In cases with relatively few rows in a window, the `NTILE` function doesn’t calculate exactly as you might expect. For example, If you only had two records and you were measuring percentiles, you’d expect one record to define the 1st percentile, and the other record to define the 100th percentile. Using the `NTILE` function, what you’d actually see is one record in the 1st percentile, and one in the 2nd percentile.

In other words, when you use a NTILE function but the number of rows in the partition is less than the NTILE(number of groups), then NTILE will divide the rows into as many groups as there are members (rows) in the set but then stop short of the requested number of groups. If you’re working with very small windows, keep this in mind and consider using quartiles or similarly small bands.

You can check out a complete list of window functions in Postgres (the syntax Mode uses) in the [Postgres documentation.](https://www.postgresql.org/docs/current/functions-window.html)

### Practice Questions  
You want to determine the largest orders (in terms of quantity) a specific customer has made to encourage them to order more similarly sized large orders.

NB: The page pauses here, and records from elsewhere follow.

-- pv_equiv track=rewrite | github.com/GijimaGarikai/Advent-Of-Code | Day5/main.py | count
-- ===== SOURCE A (Python) =====
-- def count(rows):
--     ans = []
--     cur = []
--     # go through the data and put all
--     # related lines into a single array
--     # then add that array to a final answer array
--     # that has the data split by stage
--     for line in rows:
--         if not line:
--             ans.append(cur)
--             cur = []
--         elif line[0].isalpha():
--              cur = []
--         else:
--             cur.append(line)
--     ans.append(cur)
--     return ans
-- ===== SOURCE B (Python) =====
-- def count(rows):
--     # Two-pass decomposition: first split into blank-delimited segments,
--     # then take each segment's suffix after its last alpha-starting line.
--     segs = []
--     cur = []
--     for line in rows:
--         if line:
--             cur.append(line)
--         else:
--             segs.append(cur)
--             cur = []
--     segs.append(cur)
--     res = []
--     for seg in segs:
--         i = len(seg)
--         while i > 0 and not seg[i - 1][0].isalpha():
--             i -= 1
--         res.append(seg[i:])
--     return res
-- ===== Notes on version B (the rewrite author's own statement) =====
-- stated objective: alternative
-- what changed: A's single fused loop that resets the current group on every alpha-starting line is replaced by a two-pass decomposition: split the rows into blank-delimited segments, then for each segment take the suffix after its last alpha-starting line via a backward scan.
import Mathlib
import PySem

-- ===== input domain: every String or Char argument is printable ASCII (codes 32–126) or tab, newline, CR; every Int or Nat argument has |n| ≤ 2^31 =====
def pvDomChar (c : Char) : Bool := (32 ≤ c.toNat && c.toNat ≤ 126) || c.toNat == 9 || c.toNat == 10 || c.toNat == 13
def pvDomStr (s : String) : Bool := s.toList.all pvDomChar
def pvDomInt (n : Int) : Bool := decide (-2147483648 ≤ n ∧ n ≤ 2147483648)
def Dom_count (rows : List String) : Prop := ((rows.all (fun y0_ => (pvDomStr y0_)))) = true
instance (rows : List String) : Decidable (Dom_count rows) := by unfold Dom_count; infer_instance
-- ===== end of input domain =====

-- B replaces A's fused loop (which rebuilds/resets the current group on every alpha line)
-- by a two-pass decomposition: split on blank lines, then per segment take the suffix after
-- the last alpha-starting line (backward scan). Objective: alternative decomposition.

-- shared helper: `line[0].isalpha()` (both Pythons apply it only to nonempty lines)
def alphaFirst (s : String) : Bool :=
  match PySem.Str.pyGet? s 0 with
  | some c => PySem.Chars.isalpha c
  | none => false

-- ===== PORT A =====
def count (rows : List String) : List (List String) :=
  let st := rows.foldl
    (fun (st : List (List String) × List String) line =>
      if line = "" then (st.1 ++ [st.2], ([] : List String))
      else if alphaFirst line then (st.1, ([] : List String))
      else (st.1, st.2 ++ [line]))
    ([], [])
  st.1 ++ [st.2]

-- ===== PORT B =====
-- the while loop `while i > 0 and not seg[i-1][0].isalpha(): i -= 1`, returning the final i;
-- every index handed to getD is < seg.length, so the default is never read
def suffixStart (seg : List String) : Nat → Nat
  | 0 => 0
  | i + 1 => if alphaFirst (seg.getD i "") then i + 1 else suffixStart seg i

def count_alt (rows : List String) : List (List String) :=
  let st := rows.foldl
    (fun (st : List (List String) × List String) line =>
      if line = "" then (st.1 ++ [st.2], ([] : List String))
      else (st.1, st.2 ++ [line]))
    ([], [])
  let segs := st.1 ++ [st.2]
  segs.foldl (fun res seg => res ++ [seg.drop (suffixStart seg seg.length)]) []

-- ===== PRECONDITION & SPEC =====
def Spec_count (rows : List String) (out : List (List String)) : Prop := out = count_alt rows
instance (rows : List String) (out : List (List String)) : Decidable (Spec_count rows out) := by unfold Spec_count; infer_instance

-- ===== CLAIM (what is proved, stated in full; the proofs are below) =====
def Claim_equal_count : Prop := ∀ (rows : List String), Dom_count rows → Spec_count rows (count rows)

-- ===== LEMMAS AND PROOFS =====

-- A's `cur` as a function of the raw (blank-free) lines of the current segment
def tailA (seg : List String) : List String :=
  seg.foldl (fun acc l => if alphaFirst l then [] else acc ++ [l]) []

theorem tailA_append_singleton (seg : List String) (l : String) :
    tailA (seg ++ [l]) = if alphaFirst l then [] else tailA seg ++ [l] := by
  simp [tailA]

theorem suffixStart_le (seg : List String) (i : Nat) : suffixStart seg i ≤ i := by
  induction i with
  | zero => simp [suffixStart]
  | succ n ih => simp only [suffixStart]; split <;> omega

theorem suffixStart_append (xs : List String) (x : String) (i : Nat) (h : i ≤ xs.length) :
    suffixStart (xs ++ [x]) i = suffixStart xs i := by
  induction i with
  | zero => rfl
  | succ n ih =>
    simp only [suffixStart]
    rw [List.getD, List.getElem?_append_left (by omega), ← List.getD]
    rw [ih (by omega)]

theorem drop_suffixStart_eq_tailA (seg : List String) :
    seg.drop (suffixStart seg seg.length) = tailA seg := by
  induction seg using List.reverseRecOn with
  | nil => rfl
  | append_singleton xs x ih =>
    rw [tailA_append_singleton]
    have hlen : (xs ++ [x]).length = xs.length + 1 := by simp
    rw [hlen]
    simp only [suffixStart]
    have hx : (xs ++ [x]).getD xs.length "" = x := by
      simp [List.getD]
    rw [hx]
    by_cases ha : alphaFirst x
    · simp [ha]
    · simp only [ha, Bool.false_eq_true, if_false]
      rw [suffixStart_append xs x xs.length (le_refl _)]
      rw [List.drop_append_of_le_length (suffixStart_le xs xs.length), ih]

-- the fused loop of A tracks (map tailA ∘ segments, tailA current-segment) of B's split loop
theorem fuse (rows : List String) (segs : List (List String)) (cur : List String) :
    rows.foldl
      (fun (st : List (List String) × List String) line =>
        if line = "" then (st.1 ++ [st.2], ([] : List String))
        else if alphaFirst line then (st.1, ([] : List String))
        else (st.1, st.2 ++ [line]))
      (segs.map tailA, tailA cur)
    = ((rows.foldl
        (fun (st : List (List String) × List String) line =>
          if line = "" then (st.1 ++ [st.2], ([] : List String))
          else (st.1, st.2 ++ [line]))
        (segs, cur)).1.map tailA,
       tailA ((rows.foldl
        (fun (st : List (List String) × List String) line =>
          if line = "" then (st.1 ++ [st.2], ([] : List String))
          else (st.1, st.2 ++ [line]))
        (segs, cur)).2)) := by
  induction rows generalizing segs cur with
  | nil => rfl
  | cons l t ih =>
    simp only [List.foldl_cons]
    by_cases hl : l = ""
    · simp only [hl, reduceIte]
      have : (segs.map tailA ++ [tailA cur], ([] : List String))
          = ((segs ++ [cur]).map tailA, tailA []) := by simp [tailA]
      rw [this, ih]
    · simp only [if_neg hl]
      by_cases ha : alphaFirst l
      · simp only [ha, reduceIte]
        have : ((segs.map tailA, ([] : List String)) : List (List String) × List String)
            = (segs.map tailA, tailA (cur ++ [l])) := by
          rw [tailA_append_singleton]; simp [ha]
        rw [this, ih]
      · simp only [ha, Bool.false_eq_true, reduceIte]
        have : (segs.map tailA, tailA cur ++ [l]) = (segs.map tailA, tailA (cur ++ [l])) := by
          rw [tailA_append_singleton]; simp [ha]
        rw [this, ih]

-- ===== VERDICT (by name: the statement is the Claim_ definition above) =====
theorem count_spec : Claim_equal_count := by
  intro rows _
  unfold Spec_count count count_alt
  have h := fuse rows [] []
  simp only [List.map_nil, tailA, List.foldl_nil] at h
  rw [h]
  rw [PySem.List.foldl_append_singleton_eq_map]
  cases rows.foldl
      (fun (st : List (List String) × List String) line =>
        if line = "" then (st.1 ++ [st.2], ([] : List String))
        else (st.1, st.2 ++ [line])) ([], []) with
  | mk s c =>
    have hfn : (fun seg => List.drop (suffixStart seg seg.length) seg) = tailA := by
      funext seg; exact drop_suffixStart_eq_tailA seg
    simp only [hfn, List.nil_append, List.map_append, List.map_cons, List.map_nil, tailA]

You only want to consider the NTILE for that customer's account_id.  

Write three queries (separately) that reflect each of the following:  
1. Use the `NTILE` functionality to divide the accounts into 4 levels in terms of the amount of `standard_qty` for their orders. Your resulting table should have the `account_id`, the `occurred_at` time for each order, the total amount of `standard_qty` paper purchased, and one of four levels in a `standard_quartile` column.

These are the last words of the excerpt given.